The unusual character of the text is signalled even in the title itself by the unique usage of the name Vijñāna-bhairava, referring to that Bhairava who is not a visualizable deity with specific attributes, but rather is nothing but the awe-inspiring power of expanded Awareness itself. (More on this below.) Vijñāna-bhairava is understood as the ‘deity’ who mystically revealed the yogic techniques of the Vijñāna-bhairava-tantra (VBT). This post constitutes an introduction to this 1200-year-old text, organizing most of what I have to say about it in one place.

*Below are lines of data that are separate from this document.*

-- B replaces A's iterative offset-threaded insertion loop by a structural recursion that
-- destructures Ks and ks head-first and assembles the dict back-to-front by merge; no speed claim.

-- ===== PORT A =====
-- single pass over range(len(Ks)), threading (dict, count)
def labelParam (Ks : List (List Int)) (ks : List Int) : List (String × Int) :=
  ((PySem.List.pyRange 0 (PySem.List.len Ks) 1).foldl
    (fun (st : PySem.Dict String Int × Int) i =>
      if PySem.List.len (PySem.List.pyGetD Ks i []) = 1 then
        (st.1.insert ("kf" ++ PySem.Int.toStr (i + 1)) (PySem.List.pyGetD ks st.2 0), st.2 + 1)
      else if PySem.List.len (PySem.List.pyGetD Ks i []) = 2 then
        ((st.1.insert ("kf" ++ PySem.Int.toStr (i + 1)) (PySem.List.pyGetD ks st.2 0)).insert
           ("kb" ++ PySem.Int.toStr (i + 1)) (PySem.List.pyGetD ks (st.2 + 1) 0), st.2 + 2)
      else st)
    (PySem.Dict.empty, 0)).1.items

-- ===== PORT B =====
-- _label(i, Ks, ks): structural recursion destructuring Ks and ks; the dict for the tail is
-- built first and merged behind the head's entries ({'kf'+str(i): ks[0], **rest})
def labelParamGo (i : Int) : List (List Int) → List Int → PySem.Dict String Int
  | [], _ => PySem.Dict.empty
  | K :: t, ks =>
    if PySem.List.len K = 1 then
      (PySem.Dict.empty.insert ("kf" ++ PySem.Int.toStr i) (PySem.List.pyGetD ks 0 0)).update
        (labelParamGo (i + 1) t (PySem.List.slice ks (some 1) none)).items
    else if PySem.List.len K = 2 then
      ((PySem.Dict.empty.insert ("kf" ++ PySem.Int.toStr i) (PySem.List.pyGetD ks 0 0)).insert
          ("kb" ++ PySem.Int.toStr i) (PySem.List.pyGetD ks 1 0)).update
        (labelParamGo (i + 1) t (PySem.List.slice ks (some 2) none)).items
    else labelParamGo (i + 1) t ks

def labelParam_alt (Ks : List (List Int)) (ks : List Int) : List (String × Int) :=
  (labelParamGo 1 Ks ks).items

-- ===== PRECONDITION & SPEC =====
-- Pre_ excludes exactly the inputs where ks is shorter than the number of emitted
-- keys, on which Python A (and B) raise IndexError.
def Pre_labelParam (Ks : List (List Int)) (ks : List Int) : Prop :=
  (Ks.map (fun K => if K.length = 1 then 1 else if K.length = 2 then 2 else 0)).sum ≤ ks.length

instance (Ks : List (List Int)) (ks : List Int) : Decidable (Pre_labelParam Ks ks) := by
  unfold Pre_labelParam; infer_instance

def pvWitness_labelParam : List (List Int) × List Int := ([[1], [2, 3], [4, 5, 6]], [7, 8, 9])

def Spec_labelParam (Ks : List (List Int)) (ks : List Int) (out : List (String × Int)) : Prop := out = labelParam_alt Ks ks
instance (Ks : List (List Int)) (ks : List Int) (out : List (String × Int)) : Decidable (Spec_labelParam Ks ks out) := by unfold Spec_labelParam; infer_instance

-- ===== CLAIM (what is proved, stated in full; the proofs are below) =====
def Claim_equal_labelParam : Prop := ∀ (Ks : List (List Int)) (ks : List Int), Dom_labelParam Ks ks → Pre_labelParam Ks ks → Spec_labelParam Ks ks (labelParam Ks ks)

-- ===== LEMMAS AND PROOFS =====

-- the ordered key table emitted for suffix t when the first reaction of t has 0-based index i
def pvKeys : List (List Int) → Int → List String
  | [], _ => []
  | K :: t, i =>
    if PySem.List.len K = 1 then ("kf" ++ PySem.Int.toStr (i + 1)) :: pvKeys t (i + 1)
    else if PySem.List.len K = 2 then
      ("kf" ++ PySem.Int.toStr (i + 1)) :: ("kb" ++ PySem.Int.toStr (i + 1)) :: pvKeys t (i + 1)
    else pvKeys t (i + 1)

-- pairing the key list with ks starting at offset c, threading (dict, offset)
def pvPair (ks : List Int) : PySem.Dict String Int → Int → List String → PySem.Dict String Int × Int
  | d, c, [] => (d, c)
  | d, c, k :: t => pvPair ks (d.insert k (PySem.List.pyGetD ks c 0)) (c + 1) t

-- the association list pairing keys with ks[c], ks[c+1], …
def pvAssoc (ks : List Int) : List String → Int → List (String × Int)
  | [], _ => []
  | k :: l, c => (k, PySem.List.pyGetD ks c 0) :: pvAssoc ks l (c + 1)

theorem pvA_loop (ks : List Int) (t pre : List (List Int)) (d : PySem.Dict String Int) (c : Int) :
    (PySem.List.pyRange (pre.length : Int) (PySem.List.len (pre ++ t)) 1).foldl
      (fun (st : PySem.Dict String Int × Int) i =>
        if PySem.List.len (PySem.List.pyGetD (pre ++ t) i []) = 1 then
          (st.1.insert ("kf" ++ PySem.Int.toStr (i + 1)) (PySem.List.pyGetD ks st.2 0), st.2 + 1)
        else if PySem.List.len (PySem.List.pyGetD (pre ++ t) i []) = 2 then
          ((st.1.insert ("kf" ++ PySem.Int.toStr (i + 1)) (PySem.List.pyGetD ks st.2 0)).insert
             ("kb" ++ PySem.Int.toStr (i + 1)) (PySem.List.pyGetD ks (st.2 + 1) 0), st.2 + 2)
        else st)
      (d, c)
    = pvPair ks d c (pvKeys t (pre.length : Int)) := by
  induction t generalizing pre d c with
  | nil =>
      rw [PySem.List.pyRange_one_eq_nil (by simp [PySem.List.len_eq])]
      simp [pvKeys, pvPair]
  | cons K t ih =>
      have hab : (pre.length : Int) < PySem.List.len (pre ++ K :: t) := by
        simp only [PySem.List.len_eq, List.length_append, List.length_cons]
        push_cast; omega
      have hK : PySem.List.pyGetD (pre ++ K :: t) ((pre.length : Nat) : Int) [] = K := by
        rw [PySem.List.pyGetD_natCast]
        simp [List.getD_eq_getElem?_getD]
      rw [PySem.List.pyRange_one_cons hab, List.foldl_cons]
      have key : ∀ (d' : PySem.Dict String Int) (c' : Int),
          (PySem.List.pyRange ((pre.length : Int) + 1) (PySem.List.len (pre ++ K :: t)) 1).foldl
            (fun (st : PySem.Dict String Int × Int) i =>
              if PySem.List.len (PySem.List.pyGetD (pre ++ K :: t) i []) = 1 then
                (st.1.insert ("kf" ++ PySem.Int.toStr (i + 1)) (PySem.List.pyGetD ks st.2 0), st.2 + 1)
              else if PySem.List.len (PySem.List.pyGetD (pre ++ K :: t) i []) = 2 then
                ((st.1.insert ("kf" ++ PySem.Int.toStr (i + 1)) (PySem.List.pyGetD ks st.2 0)).insert
                   ("kb" ++ PySem.Int.toStr (i + 1)) (PySem.List.pyGetD ks (st.2 + 1) 0), st.2 + 2)
              else st)
            (d', c')
          = pvPair ks d' c' (pvKeys t ((pre.length : Int) + 1)) := by
        intro d' c'
        have ih' := ih (pre ++ [K]) d' c'
        simp only [List.append_assoc, List.singleton_append, List.length_append,
          List.length_cons, List.length_nil, Nat.cast_add, Nat.cast_one, zero_add] at ih'
        exact ih'
      by_cases h1 : PySem.List.len K = 1
      · simp only [hK, if_pos h1, pvKeys, pvPair, key]
      · by_cases h2 : PySem.List.len K = 2
        · simp only [hK, if_neg h1, if_pos h2, pvKeys, pvPair, key]
          have e : c + 1 + 1 = c + 2 := by ring
          rw [e]
        · simp only [hK, if_neg h1, if_neg h2, pvKeys, key]

-- ---- decimal-representation injectivity (str(i) distinguishes distinct positive ints) ----

theorem pvDigitChar_inj : ∀ a : Nat, a < 10 → ∀ b : Nat, b < 10 →
    Nat.digitChar a = Nat.digitChar b → a = b := by decide

theorem pvToDigitsCore (f : Nat) : ∀ (n : Nat) (acc : List Char), 0 < n → n ≤ f →
    Nat.toDigitsCore 10 f n acc = ((Nat.digits 10 n).map Nat.digitChar).reverse ++ acc := by
  induction f with
  | zero => intro n acc h0 hf; omega
  | succ f ih =>
      intro n acc h0 hf
      rw [Nat.toDigitsCore]
      by_cases h : n / 10 = 0
      · have hn : n < 10 := by omega
        rw [Nat.digits_def' (by norm_num) h0, h]
        simp
      · have hpos : 0 < n / 10 := Nat.pos_of_ne_zero h
        have hlt : n / 10 < n := Nat.div_lt_self h0 (by norm_num)
        rw [if_neg h, ih (n / 10) _ hpos (by omega), Nat.digits_def' (by norm_num) h0]
        simp

theorem pvMapDigit_inj : ∀ (l1 l2 : List Nat), (∀ x ∈ l1, x < 10) → (∀ x ∈ l2, x < 10) →
    l1.map Nat.digitChar = l2.map Nat.digitChar → l1 = l2 := by
  intro l1
  induction l1 with
  | nil => intro l2 _ _ h; cases l2 <;> simp_all
  | cons a l ih =>
      intro l2 h1 h2 h
      cases l2 with
      | nil => simp_all
      | cons b l2 =>
          simp only [List.map_cons, List.cons.injEq] at h
          have ha := pvDigitChar_inj a (h1 a (by simp)) b (h2 b (by simp)) h.1
          have := ih l2 (fun x hx => h1 x (by simp [hx])) (fun x hx => h2 x (by simp [hx])) h.2
          simp [ha, this]

theorem pvToChars_pos (n : Nat) (h : 0 < n) :
    PySem.Int.toChars (n : Int) = ((Nat.digits 10 n).map Nat.digitChar).reverse := by
  have : ¬ ((n : Int) < 0) := by omega
  simp only [PySem.Int.toChars, if_neg this, Int.toNat_natCast, Nat.toDigits]
  rw [pvToDigitsCore (n + 1) n [] h (by omega)]
  simp

theorem pvToChars_inj {i j : Int} (hi : 0 < i) (hj : 0 < j)
    (h : PySem.Int.toChars i = PySem.Int.toChars j) : i = j := by
  have hi' : i = ((i.toNat : Nat) : Int) := by omega
  have hj' : j = ((j.toNat : Nat) : Int) := by omega
  rw [hi', hj', pvToChars_pos i.toNat (by omega), pvToChars_pos j.toNat (by omega)] at h
  have h2 := List.reverse_injective h
  have h3 := pvMapDigit_inj _ _
    (fun x hx => Nat.digits_lt_base (by norm_num) hx)
    (fun x hx => Nat.digits_lt_base (by norm_num) hx) h2
  have h4 := congrArg (Nat.ofDigits 10) h3
  rw [Nat.ofDigits_digits, Nat.ofDigits_digits] at h4
  omega

theorem pvKeyF_inj {i j : Int} (hi : 0 < i) (hj : 0 < j)
    (h : "kf" ++ PySem.Int.toStr i = "kf" ++ PySem.Int.toStr j) : i = j := by
  apply pvToChars_inj hi hj
  have h2 := congrArg String.toList h
  simp only [String.toList_append, PySem.Int.toList_toStr] at h2
  exact List.append_cancel_left h2

theorem pvKeyB_inj {i j : Int} (hi : 0 < i) (hj : 0 < j)
    (h : "kb" ++ PySem.Int.toStr i = "kb" ++ PySem.Int.toStr j) : i = j := by
  apply pvToChars_inj hi hj
  have h2 := congrArg String.toList h
  simp only [String.toList_append, PySem.Int.toList_toStr] at h2
  exact List.append_cancel_left h2

theorem pvKF_ne_KB (i j : Int) : "kf" ++ PySem.Int.toStr i ≠ "kb" ++ PySem.Int.toStr j := by
  intro h
  have h2 := congrArg String.toList h
  simp only [String.toList_append, PySem.Int.toList_toStr] at h2
  have hkf : "kf".toList = ['k', 'f'] := rfl
  have hkb : "kb".toList = ['k', 'b'] := rfl
  rw [hkf, hkb] at h2
  simp at h2

-- every key emitted for suffix t after index x carries an index strictly above x
theorem pvKeys_mem (t : List (List Int)) : ∀ (x : Int) (k : String), k ∈ pvKeys t x →
    ∃ j : Int, x < j ∧ (k = "kf" ++ PySem.Int.toStr j ∨ k = "kb" ++ PySem.Int.toStr j) := by
  induction t with
  | nil => intro x k hk; simp [pvKeys] at hk
  | cons K t ih =>
      intro x k hk
      by_cases h1 : PySem.List.len K = 1
      · simp only [pvKeys, if_pos h1, List.mem_cons] at hk
        rcases hk with hk | hk
        · exact ⟨x + 1, by omega, Or.inl hk⟩
        · obtain ⟨j, hj, hj2⟩ := ih (x + 1) k hk; exact ⟨j, by omega, hj2⟩
      · by_cases h2 : PySem.List.len K = 2
        · simp only [pvKeys, if_neg h1, if_pos h2, List.mem_cons] at hk
          rcases hk with hk | hk | hk
          · exact ⟨x + 1, by omega, Or.inl hk⟩
          · exact ⟨x + 1, by omega, Or.inr hk⟩
          · obtain ⟨j, hj, hj2⟩ := ih (x + 1) k hk; exact ⟨j, by omega, hj2⟩
        · simp only [pvKeys, if_neg h1, if_neg h2] at hk
          obtain ⟨j, hj, hj2⟩ := ih (x + 1) k hk; exact ⟨j, by omega, hj2⟩

theorem pvKF_not_mem (t : List (List Int)) (x i : Int) (hi : 0 < i) (hix : i ≤ x) :
    ("kf" ++ PySem.Int.toStr i) ∉ pvKeys t x := by
  intro hmem
  obtain ⟨j, hj, heq | hsne⟩ := pvKeys_mem t x _ hmem
  · have := pvKeyF_inj hi (by omega) heq; omega
  · exact pvKF_ne_KB i j hsne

From a corpus that once numbered hundreds of scriptural texts, the VBT is the only revealed Tantrik scripture with a continuous tradition of study all the way down to the present day (apart from the Siddhāntāgamas that are still studied in the far south of India). Here ‘scripture’ refers to a work spoken (or alleged to be spoken) by Śiva himself (īśvara uvāca) or Śakti herself (devyuvāca). In other words, a scripture is directly revealed by God. (In Buddhist Tantra, they are thought to be directly revealed by the Buddha or a celestial Bodhisattva.) Since virtually all the other Śaiva scriptures included complex ritual injunctions, the performance of which was supported by a strong institutional base, their study fell away over centuries of Muslim conquest that destroyed that institutional base. This is the primary reason that in 20th-century Muslim-dominated Kashmīr, the VBT was the only revealed scripture of the Tantrik Age that was still studied and copied.

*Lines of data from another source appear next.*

-- pv_equiv track=rewrite | github.com/rodrigolsouza/Maratona-Programacao | LAB_PROGRAMAÇÃO/src/E6_Ortografia_funcionando.py | corretor
-- ===== SOURCE A (Python) =====
-- def corretor(s1,s2):
--     matriz= [None]*(len(s2)+1)
--     for a in range(len(s2)+1):
--         matriz[a]=[0]*(len(s1)+1)
--     for b in range(1, len(s2)+1):
--         matriz[b][0] = b
--     for c in range(1,len(s1)+1):
--         matriz[0][c]=c
--
--     for i in range(1,len(s2)+1):
--         for j in range(1,len(s1)+1):
--             if s1[j-1]==s2[i-1]:
--                 distancia=0
--             else:
--                 distancia=1
--             matriz[i][j]=min(matriz[i-1][j-1]+distancia,matriz[i][j-1]+1,matriz[i-1][j]+1)
--     if matriz[i][j] <= 2:
--         return s2 + ' '
--     return ''
-- ===== SOURCE B (Python) =====
-- def corretor(s1, s2):
--     # Only "distance <= 2?" matters: reject by length gap, then a budgeted
--     # recursive check (at most 3^2 branches, each walking matching suffixes).
--     if abs(len(s1) - len(s2)) > 2:
--         return ''
--
--     def within(i, j, k):
--         # is the edit distance between s1[:i] and s2[:j] at most k?
--         while i and j and s1[i - 1] == s2[j - 1]:
--             i -= 1
--             j -= 1
--         if not i:
--             return j <= k
--         if not j:
--             return i <= k
--         if not k:
--             return False
--         return (within(i - 1, j - 1, k - 1)
--                 or within(i, j - 1, k - 1)
--                 or within(i - 1, j, k - 1))
--
--     return s2 + ' ' if within(len(s1), len(s2), 2) else ''
-- ===== Notes on version B (the rewrite author's own statement) =====
-- stated objective: faster
-- what changed: B never builds the DP matrix: it rejects when the length gap exceeds 2, and otherwise decides 'edit distance <= 2' with a depth-2 budgeted recursion (at most 3^2 branches) that skips matching suffixes in a linear scan, instead of A's full (len(s2)+1)x(len(s1)+1) Wagner-Fischer table.
import Mathlib
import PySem

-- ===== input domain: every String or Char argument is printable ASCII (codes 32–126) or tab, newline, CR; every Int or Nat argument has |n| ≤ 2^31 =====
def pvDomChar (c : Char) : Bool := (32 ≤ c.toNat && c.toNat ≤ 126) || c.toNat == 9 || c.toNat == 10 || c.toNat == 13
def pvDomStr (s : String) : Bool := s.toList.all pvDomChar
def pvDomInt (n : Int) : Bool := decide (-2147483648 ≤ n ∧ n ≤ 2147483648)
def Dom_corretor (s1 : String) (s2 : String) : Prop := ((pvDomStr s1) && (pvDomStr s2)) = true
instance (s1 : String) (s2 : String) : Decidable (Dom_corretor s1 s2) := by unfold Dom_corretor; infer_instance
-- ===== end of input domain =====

Below I offer a discussion of the interesting features of the VBT that make it stand out in a history of yoga, let alone of Tantrik yoga. (Note that in the following section I use Singh’s translations for the verses for which I have not yet settled on a translation of my own.)

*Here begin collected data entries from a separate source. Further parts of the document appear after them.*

-- pv_equiv track=rewrite | github.com/parfenovak/Modern-IT-problems | 10.py | swap_min_max_in_rows
-- ===== SOURCE A (Python) =====
-- def swap_min_max_in_rows(matrix):
--     for row in matrix:
--         min_val = min(row)
--         max_val = max(row)
--         min_index = row.index(min_val)
--         max_index = row.index(max_val)
--         row[0], row[min_index] = row[min_index], row[0]
--         row[-1], row[max_index] = row[max_index], row[-1]
--     return matrix
-- ===== SOURCE B (Python) =====
-- # Single pure pass per row (tracking min/max with first-occurrence indices) instead of
-- # A's four builtin scans; builds new rows rather than mutating in place (return value only).
-- def _fix_row(row):
--     mn = mx = row[0]
--     mi = xi = 0
--     pos = 1
--     for v in row[1:]:
--         if v < mn:
--             mn, mi = v, pos
--         if v > mx:
--             mx, xi = v, pos
--         pos += 1
--     out = row[:]
--     out[0], out[mi] = out[mi], out[0]
--     out[-1], out[xi] = out[xi], out[-1]
--     return out
--
-- def swap_min_max_in_rows(matrix):
--     return [_fix_row(row) for row in matrix]
-- ===== Notes on version B (the rewrite author's own statement) =====
-- stated objective: alternative
-- what changed: Replaces A's four builtin scans per row (min, max, two .index calls) and in-place tuple swaps with one explicit pass per row tracking the running min/max together with their first-occurrence indices, then building a new swapped row from a copy; A mutates the matrix in place, B is pure, equivalence is about the return value.
import Mathlib
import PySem

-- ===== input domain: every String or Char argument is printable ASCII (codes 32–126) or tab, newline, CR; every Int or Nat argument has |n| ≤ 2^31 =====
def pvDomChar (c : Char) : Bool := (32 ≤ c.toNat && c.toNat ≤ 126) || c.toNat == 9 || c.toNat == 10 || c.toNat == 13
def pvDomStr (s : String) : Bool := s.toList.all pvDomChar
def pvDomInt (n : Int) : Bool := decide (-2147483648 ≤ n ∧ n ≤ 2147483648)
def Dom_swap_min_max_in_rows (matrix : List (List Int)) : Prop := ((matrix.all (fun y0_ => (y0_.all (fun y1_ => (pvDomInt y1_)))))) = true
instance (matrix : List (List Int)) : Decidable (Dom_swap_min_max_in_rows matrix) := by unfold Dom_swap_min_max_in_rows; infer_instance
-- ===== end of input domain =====

-- B is a single explicit pass per row (running min/max with first-occurrence indices) where A
-- makes four builtin scans; A mutates the rows in place, B builds new rows — the equivalence
-- proved here is about the RETURN value only.

-- ===== PORT A =====
-- min(row)/max(row) → PySem.List.min?/max? (ValueError on [] = none, excluded by Pre_);
-- row.index(v) → PySem.List.index? (always finds, since v ∈ row); the tuple swaps capture the
-- right-hand values first and then assign left to right, which for in-range distinct-or-equal
-- indices is exactly the two `set`s below; row[-1] is index length-1 on a nonempty row.
def swap_min_max_in_rows (matrix : List (List Int)) : List (List Int) :=
  matrix.map (fun row =>
    match PySem.List.min? row (fun y => y), PySem.List.max? row (fun y => y) with
    | some min_val, some max_val =>
      let min_index := (PySem.List.index? row min_val).getD 0
      let max_index := (PySem.List.index? row max_val).getD 0
      let r1 := (row.set 0 (row.getD min_index 0)).set min_index (row.getD 0 0)
      (r1.set (r1.length - 1) (r1.getD max_index 0)).set max_index (r1.getD (r1.length - 1) 0)
    | _, _ => row)   -- unreachable under Pre_ (every row nonempty)

-- ===== PORT B =====
-- the 'for v in row[1:]' loop of Source B: state (mn, mi, mx, xi, pos)
def pvScan : List Int → Int → Nat → Int → Nat → Nat → Int × Nat × Int × Nat
  | [], mn, mi, mx, xi, _ => (mn, mi, mx, xi)
  | v :: rest, mn, mi, mx, xi, pos =>
    pvScan rest (if v < mn then v else mn) (if v < mn then pos else mi)
      (if v > mx then v else mx) (if v > mx then pos else xi) (pos + 1)

def pvFixRow (row : List Int) : List Int :=
  match row with
  | [] => []   -- Source B raises IndexError here (row[0]); excluded by Pre_
  | h :: t =>
    let s := pvScan t h 0 h 0 1
    let mi := s.2.1
    let xi := s.2.2.2
    let out := row        -- out = row[:]
    let out1 := (out.set 0 (out.getD mi 0)).set mi (out.getD 0 0)
    (out1.set (out1.length - 1) (out1.getD xi 0)).set xi (out1.getD (out1.length - 1) 0)

def swap_min_max_in_rows_alt (matrix : List (List Int)) : List (List Int) :=
  matrix.map pvFixRow

-- ===== PRECONDITION & SPEC =====
-- A raises ValueError (min of empty sequence) on any empty row; exactly those inputs are excluded.
def Pre_swap_min_max_in_rows (matrix : List (List Int)) : Prop :=
  ∀ row ∈ matrix, row ≠ []
instance (matrix : List (List Int)) : Decidable (Pre_swap_min_max_in_rows matrix) := by
  unfold Pre_swap_min_max_in_rows; infer_instance
def pvWitness_swap_min_max_in_rows : List (List Int) := [[3, 1], [5, 1, 4, 1, 5, 2], [7]]

def Spec_swap_min_max_in_rows (matrix : List (List Int)) (out : List (List Int)) : Prop := out = swap_min_max_in_rows_alt matrix
instance (matrix : List (List Int)) (out : List (List Int)) : Decidable (Spec_swap_min_max_in_rows matrix out) := by unfold Spec_swap_min_max_in_rows; infer_instance

-- ===== CLAIM (what is proved, stated in full; the proofs are below) =====
def Claim_equal_swap_min_max_in_rows : Prop := ∀ (matrix : List (List Int)), Dom_swap_min_max_in_rows matrix → Pre_swap_min_max_in_rows matrix → Spec_swap_min_max_in_rows matrix (swap_min_max_in_rows matrix)

-- ===== LEMMAS AND PROOFS =====

theorem pvIdxOf?_of_mem (t : List Int) (m : Int) (h : m ∈ t) :
    List.idxOf? m t = some (t.idxOf m) := by
  induction t with
  | nil => cases h
  | cons a rest ih =>
    by_cases hav : a = m
    · subst hav; simp [List.idxOf?_cons]
    · have hm : m ∈ rest := by
        rcases List.mem_cons.mp h with h' | h'
        · exact absurd h'.symm hav
        · exact h'
      simp [List.idxOf?_cons, hav, ih hm, beq_iff_eq]

-- the loop invariant of Source B's single pass
theorem pvScan_eq (t : List Int) (mn mx : Int) (mi xi pos : Nat) :
    pvScan t mn mi mx xi pos =
      (t.foldl min mn,
       (if t.foldl min mn < mn then t.idxOf (t.foldl min mn) + pos else mi),
       t.foldl max mx,
       (if mx < t.foldl max mx then t.idxOf (t.foldl max mx) + pos else xi)) := by
  induction t generalizing mn mi mx xi pos with
  | nil => simp [pvScan]
  | cons v rest ih =>
    have hmn : (if v < mn then v else mn) = min mn v := by
      rw [Int.min_def]; split_ifs <;> omega
    have hmx : (if v > mx then v else mx) = max mx v := by
      rw [Int.max_def]; split_ifs <;> omega
    simp only [pvScan, List.foldl_cons, hmn, hmx, ih]
    have hminle := PySem.List.foldl_min_le rest (min mn v)
    have hmaxle := PySem.List.le_foldl_max rest (max mx v)
    simp only [Prod.mk.injEq]
    refine ⟨trivial, ?_, trivial, ?_⟩
    · -- min-index component
      by_cases h1 : v < mn
      · have hmn' : min mn v = v := by rw [Int.min_def]; omega
        rw [hmn']
        by_cases h2 : rest.foldl min v < v
        · have hne : v ≠ rest.foldl min v := by omega
          have h3 : rest.foldl min v < mn := by omega
          simp [h2, h3, hne]
          omega
        · have heq : rest.foldl min v = v := by rw [hmn'] at hminle; omega
          simp [heq, h1]
      · have hmn' : min mn v = mn := by rw [Int.min_def]; omega
        rw [hmn']
        by_cases h2 : rest.foldl min mn < mn
        · have hne : v ≠ rest.foldl min mn := by omega
          simp [h2, hne]
          omega
        · simp [h1, h2]
    · -- max-index component
      by_cases h1 : v > mx
      · have hmx' : max mx v = v := by rw [Int.max_def]; omega
        rw [hmx']
        by_cases h2 : v < rest.foldl max v
        · have hne : v ≠ rest.foldl max v := by omega
          have h3 : mx < rest.foldl max v := by omega
          simp [h2, h3, hne]
          omega
        · have heq : rest.foldl max v = v := by rw [hmx'] at hmaxle; omega
          simp [heq, h1]
      · have hmx' : max mx v = mx := by rw [Int.max_def]; omega
        rw [hmx']
        by_cases h2 : mx < rest.foldl max mx
        · have hne : v ≠ rest.foldl max mx := by omega
          simp [h2, hne]
          omega
        · simp [h1, h2]

-- A's index of the minimum equals B's tracked index
theorem pvIndex?_min (h : Int) (t : List Int) :
    (PySem.List.index? (h :: t) (t.foldl min h)).getD 0 =
      (if t.foldl min h < h then t.idxOf (t.foldl min h) + 1 else 0) := by
  have hle := PySem.List.foldl_min_le t h
  by_cases hlt : t.foldl min h < h
  · have hne : h ≠ t.foldl min h := by omega
    have hmem : t.foldl min h ∈ t := by
      rcases PySem.List.foldl_min_mem t h with he | hm
      · omega
      · exact hm
    rw [PySem.List.index?_cons_of_ne t hne]
    simp [PySem.List.index?_eq_idxOf?, pvIdxOf?_of_mem t _ hmem, hlt]
  · have heq : t.foldl min h = h := by omega
    rw [heq, PySem.List.index?_cons_self h t]
    simp

theorem pvIndex?_max (h : Int) (t : List Int) :
    (PySem.List.index? (h :: t) (t.foldl max h)).getD 0 =
      (if h < t.foldl max h then t.idxOf (t.foldl max h) + 1 else 0) := by
  have hle := PySem.List.le_foldl_max t h
  by_cases hlt : h < t.foldl max h
  · have hne : h ≠ t.foldl max h := by omega
    have hmem : t.foldl max h ∈ t := by
      rcases PySem.List.foldl_max_mem t h with he | hm
      · omega
      · exact hm
    rw [PySem.List.index?_cons_of_ne t hne]
    simp [PySem.List.index?_eq_idxOf?, pvIdxOf?_of_mem t _ hmem, hlt]
  · have heq : t.foldl max h = h := by omega
    rw [heq, PySem.List.index?_cons_self h t]
    simp

theorem pvRow_eq (row : List Int) (hne : row ≠ []) :
    (match PySem.List.min? row (fun y => y), PySem.List.max? row (fun y => y) with
      | some min_val, some max_val =>
        let min_index := (PySem.List.index? row min_val).getD 0
        let max_index := (PySem.List.index? row max_val).getD 0
        let r1 := (row.set 0 (row.getD min_index 0)).set min_index (row.getD 0 0)
        (r1.set (r1.length - 1) (r1.getD max_index 0)).set max_index (r1.getD (r1.length - 1) 0)
      | _, _ => row) = pvFixRow row := by
  match row with
  | [] => exact absurd rfl hne
  | h :: t =>
    rw [PySem.List.min?_id_cons, PySem.List.max?_id_cons]
    simp only [pvFixRow, pvScan_eq]
    rw [pvIndex?_min, pvIndex?_max]

-- ===== VERDICT (by name: the statement is the Claim_ definition above) =====
theorem swap_min_max_in_rows_spec : Claim_equal_swap_min_max_in_rows := by
  intro matrix _hdom hpre
  unfold Spec_swap_min_max_in_rows swap_min_max_in_rows swap_min_max_in_rows_alt
  exact List.map_congr_left (fun row hrow => pvRow_eq row (hpre row hrow))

An Orientation to the Text and its Practices
An initial examination of the VBT quickly reveals to the reader that he is here dealing with a text whose ideas and presuppositions about the nature of yogic practice are, in some ways, radically different from those of the classical Yoga tradition. The Yoga-sūtra of Patañjali, the prototypical text of classical Yoga, stresses disengagement with the objects of the senses (vairāgya), and an interiorization so complete that yoga scholar Mircea Eliade in all seriousness compared the classical yogin to a vegetable. By contrast, the VBT (written just four centuries after the Yoga-sūtra) often stresses a dynamic engagement with the external world, albeit with a significant shift in awareness or perception regarding the nature of that world.
In Yoga-sūtra 1.16 we read: ‘Higher dispassion is a total absence of craving for anything material...’, suggesting the cultivation of extreme indifference towards the external world. The VBT, on the other hand, asserts a different perspective, exemplified in the following verses:
Wherever the mind goes, whether towards the exterior or towards the interior, everywhere there is the state of Śiva, because the Divine is all-pervasive. (116) Wherever and whenever awareness of the omnipresent Lord is revealed through the sensory organs, the sense-object [should be contemplated as] having exactly the same nature [as that awareness]… (117)
In fact, this text goes so far as to recommend absorption in the inner states arising as a direct result of enjoying sense-pleasures, including sex, food, drink, and music. (Contrary to popular belief, this is quite a rarity in Tantrik sources, at least Śaiva ones.) The latter is exemplified in verse 73:
The yogin who relishes music and song to the extent that he merges with it becomes filled with unparalleled happiness, attains heightened awareness, and experiences oneness with the Divine. ||
This must be seen as a radical departure from the strenuously ascetic earlier tradition, which asserted that involvement with the objects of the senses inevitably drew the practitioner out of the experience of the true self and painfully entangled him with the vicissitudes of worldly life. However, while illustrating this contrast it must be stressed that the VBT clearly is not advocating simple self-indulgence (which, as our experience verifies, is no path to fulfilment). Verse 71, for example, specifies that one should become absorbed in the inner feeling of delight arising from external stimuli, rather than the stimuli themselves. Thus the energy of desire, previously seen as a hindrance in sādhanā, is redirected towards the attainment of expanded awareness, as per the terms of the later Kulārṇava Tantra (2.63): “What is called sin becomes a merit when done for a higher purpose.” In this way, the Tantrik tradition asserts that desire itself is not a problem so much as attachment to the belief that desire ought to be fulfilled, and to the belief that satisfaction of desire is the path to happiness. This wrong view arises in connection with the idea that feelings of happiness are caused by or dependent on the stimuli that help to trigger them. This is demonstrably not the case, and thus the essential problem is one of ignorance, not desire.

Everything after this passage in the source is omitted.